__WORK INSTRUCTIONS__:
Please take the lines from the one holding "acc, some (pvRole m)) := by" through the one holding "rw [List.foldl_cons, hstep, foldl_pvAStep_run" in the data below and copy them exactly.

──────── DATA FOR THIS EXERCISE

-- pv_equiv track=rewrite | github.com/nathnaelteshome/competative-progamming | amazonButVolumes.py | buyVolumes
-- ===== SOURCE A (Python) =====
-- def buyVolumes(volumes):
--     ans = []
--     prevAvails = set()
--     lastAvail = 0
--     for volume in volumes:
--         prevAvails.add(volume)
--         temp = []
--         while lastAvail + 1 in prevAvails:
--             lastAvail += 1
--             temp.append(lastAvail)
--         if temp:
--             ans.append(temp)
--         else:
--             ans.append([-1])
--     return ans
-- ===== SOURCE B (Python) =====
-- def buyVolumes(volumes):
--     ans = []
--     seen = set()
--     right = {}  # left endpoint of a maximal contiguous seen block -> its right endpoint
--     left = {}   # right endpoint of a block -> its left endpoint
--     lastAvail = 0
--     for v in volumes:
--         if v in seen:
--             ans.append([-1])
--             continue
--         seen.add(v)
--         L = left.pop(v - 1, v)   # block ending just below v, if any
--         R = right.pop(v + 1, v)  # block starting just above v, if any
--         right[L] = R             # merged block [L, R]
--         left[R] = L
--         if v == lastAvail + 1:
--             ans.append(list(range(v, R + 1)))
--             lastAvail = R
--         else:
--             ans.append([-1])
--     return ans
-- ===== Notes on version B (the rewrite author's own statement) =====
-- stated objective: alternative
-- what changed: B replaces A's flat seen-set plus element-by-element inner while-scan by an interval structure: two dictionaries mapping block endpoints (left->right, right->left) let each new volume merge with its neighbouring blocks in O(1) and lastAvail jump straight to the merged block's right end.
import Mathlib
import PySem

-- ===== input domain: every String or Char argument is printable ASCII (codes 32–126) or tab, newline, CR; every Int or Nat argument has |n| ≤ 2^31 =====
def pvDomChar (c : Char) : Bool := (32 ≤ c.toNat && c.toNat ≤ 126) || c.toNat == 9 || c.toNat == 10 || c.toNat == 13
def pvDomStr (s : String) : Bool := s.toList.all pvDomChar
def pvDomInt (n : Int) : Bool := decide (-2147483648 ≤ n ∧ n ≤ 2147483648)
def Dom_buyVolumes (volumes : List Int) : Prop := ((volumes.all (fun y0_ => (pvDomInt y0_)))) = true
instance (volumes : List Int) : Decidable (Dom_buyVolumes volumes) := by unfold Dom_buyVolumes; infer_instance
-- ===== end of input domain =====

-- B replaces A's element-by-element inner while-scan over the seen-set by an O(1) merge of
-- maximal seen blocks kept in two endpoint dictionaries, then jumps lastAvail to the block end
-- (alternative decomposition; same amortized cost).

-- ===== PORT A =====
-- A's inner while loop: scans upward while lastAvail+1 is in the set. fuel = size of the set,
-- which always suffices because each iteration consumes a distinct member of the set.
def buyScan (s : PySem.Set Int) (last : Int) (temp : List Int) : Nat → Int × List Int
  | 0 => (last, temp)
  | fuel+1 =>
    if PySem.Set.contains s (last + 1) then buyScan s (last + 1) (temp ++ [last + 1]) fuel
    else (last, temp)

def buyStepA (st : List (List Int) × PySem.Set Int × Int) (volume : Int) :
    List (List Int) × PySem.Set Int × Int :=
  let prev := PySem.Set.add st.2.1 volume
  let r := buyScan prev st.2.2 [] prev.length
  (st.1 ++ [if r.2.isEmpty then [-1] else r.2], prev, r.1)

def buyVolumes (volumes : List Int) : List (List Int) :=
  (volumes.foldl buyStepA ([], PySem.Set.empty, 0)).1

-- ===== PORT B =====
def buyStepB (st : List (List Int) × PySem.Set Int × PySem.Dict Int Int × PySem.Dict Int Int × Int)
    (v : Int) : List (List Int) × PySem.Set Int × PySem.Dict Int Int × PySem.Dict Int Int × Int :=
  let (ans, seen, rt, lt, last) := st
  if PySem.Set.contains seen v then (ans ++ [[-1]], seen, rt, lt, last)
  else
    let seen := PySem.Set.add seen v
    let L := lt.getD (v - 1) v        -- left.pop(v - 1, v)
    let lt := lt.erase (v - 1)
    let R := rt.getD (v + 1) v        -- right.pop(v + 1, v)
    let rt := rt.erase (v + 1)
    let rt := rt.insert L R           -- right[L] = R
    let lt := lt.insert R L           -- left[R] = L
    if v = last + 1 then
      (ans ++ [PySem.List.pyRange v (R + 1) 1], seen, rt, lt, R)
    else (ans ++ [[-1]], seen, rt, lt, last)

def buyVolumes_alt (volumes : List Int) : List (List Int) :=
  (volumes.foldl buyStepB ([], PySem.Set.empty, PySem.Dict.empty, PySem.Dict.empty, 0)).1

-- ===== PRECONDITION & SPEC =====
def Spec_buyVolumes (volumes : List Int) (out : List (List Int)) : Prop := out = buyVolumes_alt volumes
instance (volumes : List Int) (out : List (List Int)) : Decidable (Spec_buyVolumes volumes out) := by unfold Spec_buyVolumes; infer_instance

────────────────
──────── DATA FOR THIS EXERCISE

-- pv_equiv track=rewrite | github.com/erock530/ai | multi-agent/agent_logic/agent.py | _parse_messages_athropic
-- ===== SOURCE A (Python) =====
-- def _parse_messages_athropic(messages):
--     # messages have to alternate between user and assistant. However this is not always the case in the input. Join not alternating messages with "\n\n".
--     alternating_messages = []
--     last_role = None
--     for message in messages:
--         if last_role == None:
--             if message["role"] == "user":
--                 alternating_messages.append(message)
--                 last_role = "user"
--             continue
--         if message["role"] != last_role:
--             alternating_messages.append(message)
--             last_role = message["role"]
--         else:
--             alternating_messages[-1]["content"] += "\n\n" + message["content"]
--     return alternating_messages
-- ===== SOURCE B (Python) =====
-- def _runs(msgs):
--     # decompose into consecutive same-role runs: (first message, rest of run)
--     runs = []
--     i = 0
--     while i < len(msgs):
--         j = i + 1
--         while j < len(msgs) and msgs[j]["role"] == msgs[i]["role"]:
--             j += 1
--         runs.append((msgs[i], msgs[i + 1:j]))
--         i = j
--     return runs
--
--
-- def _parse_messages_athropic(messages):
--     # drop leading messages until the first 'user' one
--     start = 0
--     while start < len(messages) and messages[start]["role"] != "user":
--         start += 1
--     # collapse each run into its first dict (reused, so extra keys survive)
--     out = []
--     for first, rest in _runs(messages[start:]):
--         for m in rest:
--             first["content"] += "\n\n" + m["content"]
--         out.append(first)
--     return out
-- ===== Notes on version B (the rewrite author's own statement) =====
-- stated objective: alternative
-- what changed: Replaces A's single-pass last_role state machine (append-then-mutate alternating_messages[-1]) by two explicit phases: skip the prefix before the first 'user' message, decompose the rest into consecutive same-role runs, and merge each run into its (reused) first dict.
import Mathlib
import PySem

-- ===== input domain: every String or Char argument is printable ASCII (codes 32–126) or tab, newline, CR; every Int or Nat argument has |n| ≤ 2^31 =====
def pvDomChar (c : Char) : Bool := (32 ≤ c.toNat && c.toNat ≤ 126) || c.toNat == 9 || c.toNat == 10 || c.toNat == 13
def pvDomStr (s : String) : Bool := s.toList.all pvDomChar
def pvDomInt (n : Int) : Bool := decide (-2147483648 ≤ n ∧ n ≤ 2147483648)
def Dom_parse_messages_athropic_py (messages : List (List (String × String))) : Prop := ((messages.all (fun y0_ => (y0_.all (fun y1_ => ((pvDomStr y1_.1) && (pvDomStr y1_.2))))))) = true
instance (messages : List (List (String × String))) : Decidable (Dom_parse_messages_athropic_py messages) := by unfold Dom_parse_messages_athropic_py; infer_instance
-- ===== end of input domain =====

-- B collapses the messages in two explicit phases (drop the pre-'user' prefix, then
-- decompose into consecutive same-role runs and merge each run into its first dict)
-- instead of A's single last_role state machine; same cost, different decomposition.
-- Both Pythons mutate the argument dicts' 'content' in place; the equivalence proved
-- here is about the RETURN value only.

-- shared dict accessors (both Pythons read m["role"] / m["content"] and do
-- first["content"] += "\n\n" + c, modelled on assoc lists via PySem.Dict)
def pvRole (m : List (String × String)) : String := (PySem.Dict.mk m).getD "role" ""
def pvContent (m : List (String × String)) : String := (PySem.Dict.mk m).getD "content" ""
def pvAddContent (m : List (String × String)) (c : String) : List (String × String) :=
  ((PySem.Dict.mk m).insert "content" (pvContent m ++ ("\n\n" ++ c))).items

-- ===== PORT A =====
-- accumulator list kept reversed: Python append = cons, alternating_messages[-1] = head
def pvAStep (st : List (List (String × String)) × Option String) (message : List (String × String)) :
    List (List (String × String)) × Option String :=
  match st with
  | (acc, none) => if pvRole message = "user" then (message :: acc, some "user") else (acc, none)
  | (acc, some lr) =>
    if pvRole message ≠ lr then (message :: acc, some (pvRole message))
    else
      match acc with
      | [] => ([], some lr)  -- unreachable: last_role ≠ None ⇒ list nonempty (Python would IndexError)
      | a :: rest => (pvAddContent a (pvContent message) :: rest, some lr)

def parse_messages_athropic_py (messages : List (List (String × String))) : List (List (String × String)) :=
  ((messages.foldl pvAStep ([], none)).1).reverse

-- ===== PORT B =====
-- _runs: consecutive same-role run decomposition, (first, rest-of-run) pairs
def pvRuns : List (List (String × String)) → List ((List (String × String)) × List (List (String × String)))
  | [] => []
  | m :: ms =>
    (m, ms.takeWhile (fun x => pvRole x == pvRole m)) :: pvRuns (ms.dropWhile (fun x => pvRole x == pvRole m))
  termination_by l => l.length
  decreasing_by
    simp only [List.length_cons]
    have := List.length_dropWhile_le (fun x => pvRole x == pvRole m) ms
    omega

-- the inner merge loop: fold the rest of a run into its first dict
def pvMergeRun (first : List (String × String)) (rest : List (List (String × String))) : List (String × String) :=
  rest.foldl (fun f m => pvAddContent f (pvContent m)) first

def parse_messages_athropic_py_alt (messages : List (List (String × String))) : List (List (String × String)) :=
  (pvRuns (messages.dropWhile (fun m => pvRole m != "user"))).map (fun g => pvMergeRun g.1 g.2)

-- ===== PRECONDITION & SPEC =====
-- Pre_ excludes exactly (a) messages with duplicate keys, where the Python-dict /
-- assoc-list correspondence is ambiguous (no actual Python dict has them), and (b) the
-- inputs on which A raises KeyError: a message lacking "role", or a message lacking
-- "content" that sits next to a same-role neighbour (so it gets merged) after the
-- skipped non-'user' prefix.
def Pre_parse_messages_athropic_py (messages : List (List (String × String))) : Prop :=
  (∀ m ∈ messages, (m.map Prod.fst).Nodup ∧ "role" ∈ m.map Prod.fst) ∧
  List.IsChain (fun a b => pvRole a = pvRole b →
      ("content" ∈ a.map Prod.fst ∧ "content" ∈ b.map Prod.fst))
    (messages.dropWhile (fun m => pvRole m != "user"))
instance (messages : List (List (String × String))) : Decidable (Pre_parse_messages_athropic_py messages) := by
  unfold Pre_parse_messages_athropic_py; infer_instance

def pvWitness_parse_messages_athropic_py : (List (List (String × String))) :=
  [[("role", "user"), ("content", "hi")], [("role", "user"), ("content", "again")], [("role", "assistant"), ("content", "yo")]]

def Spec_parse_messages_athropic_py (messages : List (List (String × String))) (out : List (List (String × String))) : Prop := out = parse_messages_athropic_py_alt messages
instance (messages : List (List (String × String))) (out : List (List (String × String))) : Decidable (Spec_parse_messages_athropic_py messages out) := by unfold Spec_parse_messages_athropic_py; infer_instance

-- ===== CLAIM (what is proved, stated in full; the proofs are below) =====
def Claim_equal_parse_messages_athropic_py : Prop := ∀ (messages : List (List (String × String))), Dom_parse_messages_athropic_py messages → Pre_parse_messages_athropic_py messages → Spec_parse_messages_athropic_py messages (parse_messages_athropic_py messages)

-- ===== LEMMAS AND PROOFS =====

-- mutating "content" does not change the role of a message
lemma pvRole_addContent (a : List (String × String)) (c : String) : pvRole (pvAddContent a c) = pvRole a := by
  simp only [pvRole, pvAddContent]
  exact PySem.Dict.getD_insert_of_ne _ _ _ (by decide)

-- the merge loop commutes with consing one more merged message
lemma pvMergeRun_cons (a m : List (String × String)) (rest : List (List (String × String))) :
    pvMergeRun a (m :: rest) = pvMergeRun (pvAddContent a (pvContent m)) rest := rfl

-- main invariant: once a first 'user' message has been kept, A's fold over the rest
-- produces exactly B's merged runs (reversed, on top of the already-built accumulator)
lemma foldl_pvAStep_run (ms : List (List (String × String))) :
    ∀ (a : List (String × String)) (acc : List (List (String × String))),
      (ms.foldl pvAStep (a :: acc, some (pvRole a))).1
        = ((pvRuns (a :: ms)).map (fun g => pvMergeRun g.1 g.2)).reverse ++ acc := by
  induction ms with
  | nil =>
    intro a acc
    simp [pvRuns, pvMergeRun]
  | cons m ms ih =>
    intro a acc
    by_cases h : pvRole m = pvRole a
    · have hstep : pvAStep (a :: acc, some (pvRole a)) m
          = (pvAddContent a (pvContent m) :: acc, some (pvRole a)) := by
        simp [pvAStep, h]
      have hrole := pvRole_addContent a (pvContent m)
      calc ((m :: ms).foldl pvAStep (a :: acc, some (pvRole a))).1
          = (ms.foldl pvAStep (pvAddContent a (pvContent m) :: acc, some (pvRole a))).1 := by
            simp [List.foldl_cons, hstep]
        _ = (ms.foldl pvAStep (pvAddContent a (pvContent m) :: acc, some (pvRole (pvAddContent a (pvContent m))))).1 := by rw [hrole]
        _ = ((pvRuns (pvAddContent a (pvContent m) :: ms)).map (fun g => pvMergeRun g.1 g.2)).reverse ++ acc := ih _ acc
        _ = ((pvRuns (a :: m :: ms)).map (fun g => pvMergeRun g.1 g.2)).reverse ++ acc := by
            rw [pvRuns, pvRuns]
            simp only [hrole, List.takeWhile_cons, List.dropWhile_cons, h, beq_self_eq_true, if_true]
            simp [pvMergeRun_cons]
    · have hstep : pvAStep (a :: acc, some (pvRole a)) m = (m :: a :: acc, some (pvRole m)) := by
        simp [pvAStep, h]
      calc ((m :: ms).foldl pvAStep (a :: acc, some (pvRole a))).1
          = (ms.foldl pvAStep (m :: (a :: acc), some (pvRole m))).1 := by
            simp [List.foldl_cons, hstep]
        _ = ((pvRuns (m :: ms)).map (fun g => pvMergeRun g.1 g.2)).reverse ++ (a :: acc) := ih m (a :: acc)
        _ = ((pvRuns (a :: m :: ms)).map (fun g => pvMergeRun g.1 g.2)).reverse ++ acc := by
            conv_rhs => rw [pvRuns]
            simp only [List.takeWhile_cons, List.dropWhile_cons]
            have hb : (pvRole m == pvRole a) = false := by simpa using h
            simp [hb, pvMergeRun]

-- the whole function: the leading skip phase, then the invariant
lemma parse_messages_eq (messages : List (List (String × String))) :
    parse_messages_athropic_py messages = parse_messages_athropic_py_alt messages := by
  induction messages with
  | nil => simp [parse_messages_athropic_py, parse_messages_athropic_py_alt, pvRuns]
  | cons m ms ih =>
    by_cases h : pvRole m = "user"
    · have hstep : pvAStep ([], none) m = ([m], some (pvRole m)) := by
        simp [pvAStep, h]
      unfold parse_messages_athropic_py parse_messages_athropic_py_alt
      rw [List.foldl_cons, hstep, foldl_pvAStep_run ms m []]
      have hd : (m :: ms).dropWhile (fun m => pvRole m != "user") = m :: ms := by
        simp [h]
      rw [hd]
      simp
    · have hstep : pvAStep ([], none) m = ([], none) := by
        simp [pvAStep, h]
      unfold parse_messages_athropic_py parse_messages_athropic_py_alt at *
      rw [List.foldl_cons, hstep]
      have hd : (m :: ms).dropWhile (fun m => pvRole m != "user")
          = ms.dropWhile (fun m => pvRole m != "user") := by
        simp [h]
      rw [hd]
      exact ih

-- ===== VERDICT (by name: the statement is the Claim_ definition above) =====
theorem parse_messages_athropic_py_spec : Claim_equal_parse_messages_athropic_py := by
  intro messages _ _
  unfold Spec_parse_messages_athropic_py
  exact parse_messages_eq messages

────────────────
──────── DATA FOR THIS EXERCISE

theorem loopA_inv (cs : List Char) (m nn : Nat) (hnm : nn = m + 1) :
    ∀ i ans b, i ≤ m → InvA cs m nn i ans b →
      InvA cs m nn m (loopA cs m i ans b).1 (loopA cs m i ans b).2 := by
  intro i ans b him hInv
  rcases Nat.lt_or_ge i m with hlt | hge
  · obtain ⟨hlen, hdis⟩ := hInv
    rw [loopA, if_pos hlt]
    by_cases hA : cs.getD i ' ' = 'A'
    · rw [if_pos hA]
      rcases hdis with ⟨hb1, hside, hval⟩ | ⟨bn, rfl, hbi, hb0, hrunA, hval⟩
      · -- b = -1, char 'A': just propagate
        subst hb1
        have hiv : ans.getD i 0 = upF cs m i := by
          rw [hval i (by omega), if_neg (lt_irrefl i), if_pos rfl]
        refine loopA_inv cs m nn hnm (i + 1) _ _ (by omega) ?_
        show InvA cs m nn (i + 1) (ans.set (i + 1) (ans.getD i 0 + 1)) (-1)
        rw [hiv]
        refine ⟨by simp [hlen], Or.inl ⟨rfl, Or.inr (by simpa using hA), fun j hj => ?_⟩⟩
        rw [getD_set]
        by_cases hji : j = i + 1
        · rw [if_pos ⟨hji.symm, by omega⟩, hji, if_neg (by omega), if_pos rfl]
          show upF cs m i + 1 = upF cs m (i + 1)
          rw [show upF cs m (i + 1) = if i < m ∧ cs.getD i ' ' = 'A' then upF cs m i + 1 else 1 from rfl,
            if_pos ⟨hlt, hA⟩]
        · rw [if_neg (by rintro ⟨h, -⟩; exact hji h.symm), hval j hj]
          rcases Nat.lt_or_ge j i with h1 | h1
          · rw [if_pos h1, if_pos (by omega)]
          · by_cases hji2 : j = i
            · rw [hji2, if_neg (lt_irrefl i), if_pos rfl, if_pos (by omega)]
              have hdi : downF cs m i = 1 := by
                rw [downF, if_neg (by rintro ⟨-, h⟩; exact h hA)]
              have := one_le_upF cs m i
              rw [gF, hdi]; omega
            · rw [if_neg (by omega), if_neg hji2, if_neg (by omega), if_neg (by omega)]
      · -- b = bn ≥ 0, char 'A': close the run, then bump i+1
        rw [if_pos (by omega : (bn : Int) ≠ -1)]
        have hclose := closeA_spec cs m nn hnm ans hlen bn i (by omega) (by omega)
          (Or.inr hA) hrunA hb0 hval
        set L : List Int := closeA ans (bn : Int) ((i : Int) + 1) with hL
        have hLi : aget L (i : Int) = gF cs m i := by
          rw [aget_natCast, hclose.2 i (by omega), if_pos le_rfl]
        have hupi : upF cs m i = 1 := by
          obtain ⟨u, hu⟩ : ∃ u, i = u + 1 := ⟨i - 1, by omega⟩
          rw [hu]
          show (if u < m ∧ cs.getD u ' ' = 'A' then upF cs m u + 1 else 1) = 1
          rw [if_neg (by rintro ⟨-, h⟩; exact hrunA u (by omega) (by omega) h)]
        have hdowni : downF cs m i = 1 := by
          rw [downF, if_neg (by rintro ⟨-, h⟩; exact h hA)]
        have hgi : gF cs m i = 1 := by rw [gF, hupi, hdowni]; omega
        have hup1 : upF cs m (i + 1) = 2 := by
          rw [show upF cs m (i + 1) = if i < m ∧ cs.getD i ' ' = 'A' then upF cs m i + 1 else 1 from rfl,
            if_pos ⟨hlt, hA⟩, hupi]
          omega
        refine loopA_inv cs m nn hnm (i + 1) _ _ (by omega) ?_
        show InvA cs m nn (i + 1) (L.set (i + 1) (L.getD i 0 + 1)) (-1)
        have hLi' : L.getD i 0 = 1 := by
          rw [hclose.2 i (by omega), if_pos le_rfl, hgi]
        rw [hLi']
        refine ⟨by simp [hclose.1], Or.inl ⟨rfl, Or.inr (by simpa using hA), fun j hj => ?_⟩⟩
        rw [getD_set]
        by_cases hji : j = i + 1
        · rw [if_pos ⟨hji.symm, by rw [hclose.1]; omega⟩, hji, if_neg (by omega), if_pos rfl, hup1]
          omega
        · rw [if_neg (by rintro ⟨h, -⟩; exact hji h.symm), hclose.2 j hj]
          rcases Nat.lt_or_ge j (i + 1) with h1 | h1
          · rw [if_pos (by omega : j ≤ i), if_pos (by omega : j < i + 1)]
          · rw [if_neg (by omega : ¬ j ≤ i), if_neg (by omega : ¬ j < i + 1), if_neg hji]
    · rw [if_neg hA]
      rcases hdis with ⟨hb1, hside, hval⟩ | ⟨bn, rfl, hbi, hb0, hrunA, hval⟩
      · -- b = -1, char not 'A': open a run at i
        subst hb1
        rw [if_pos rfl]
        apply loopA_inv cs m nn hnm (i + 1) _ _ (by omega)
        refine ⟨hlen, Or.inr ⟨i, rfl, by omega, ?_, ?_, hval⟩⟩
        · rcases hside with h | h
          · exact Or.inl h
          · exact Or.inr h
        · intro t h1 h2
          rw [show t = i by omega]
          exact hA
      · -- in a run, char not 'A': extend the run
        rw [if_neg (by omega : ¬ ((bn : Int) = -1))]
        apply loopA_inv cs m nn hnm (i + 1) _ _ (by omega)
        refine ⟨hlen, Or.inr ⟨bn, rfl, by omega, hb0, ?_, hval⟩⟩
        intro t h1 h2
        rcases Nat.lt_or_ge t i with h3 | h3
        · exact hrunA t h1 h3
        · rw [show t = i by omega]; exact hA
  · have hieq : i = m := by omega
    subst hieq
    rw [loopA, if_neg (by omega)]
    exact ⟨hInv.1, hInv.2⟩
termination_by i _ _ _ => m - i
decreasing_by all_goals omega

────────────────

__OUTPUT OF THE EXERCISE__:
    · have hstep : pvAStep (a :: acc, some (pvRole a)) m = (m :: a :: acc, some (pvRole m)) := by
        simp [pvAStep, h]
      calc ((m :: ms).foldl pvAStep (a :: acc, some (pvRole a))).1
          = (ms.foldl pvAStep (m :: (a :: acc), some (pvRole m))).1 := by
            simp [List.foldl_cons, hstep]
        _ = ((pvRuns (m :: ms)).map (fun g => pvMergeRun g.1 g.2)).reverse ++ (a :: acc) := ih m (a :: acc)
        _ = ((pvRuns (a :: m :: ms)).map (fun g => pvMergeRun g.1 g.2)).reverse ++ acc := by
            conv_rhs => rw [pvRuns]
            simp only [List.takeWhile_cons, List.dropWhile_cons]
            have hb : (pvRole m == pvRole a) = false := by simpa using h
            simp [hb, pvMergeRun]

-- the whole function: the leading skip phase, then the invariant
lemma parse_messages_eq (messages : List (List (String × String))) :
    parse_messages_athropic_py messages = parse_messages_athropic_py_alt messages := by
  induction messages with
  | nil => simp [parse_messages_athropic_py, parse_messages_athropic_py_alt, pvRuns]
  | cons m ms ih =>
    by_cases h : pvRole m = "user"
    · have hstep : pvAStep ([], none) m = ([m], some (pvRole m)) := by
        simp [pvAStep, h]
      unfold parse_messages_athropic_py parse_messages_athropic_py_alt
      rw [List.foldl_cons, hstep, foldl_pvAStep_run ms m []]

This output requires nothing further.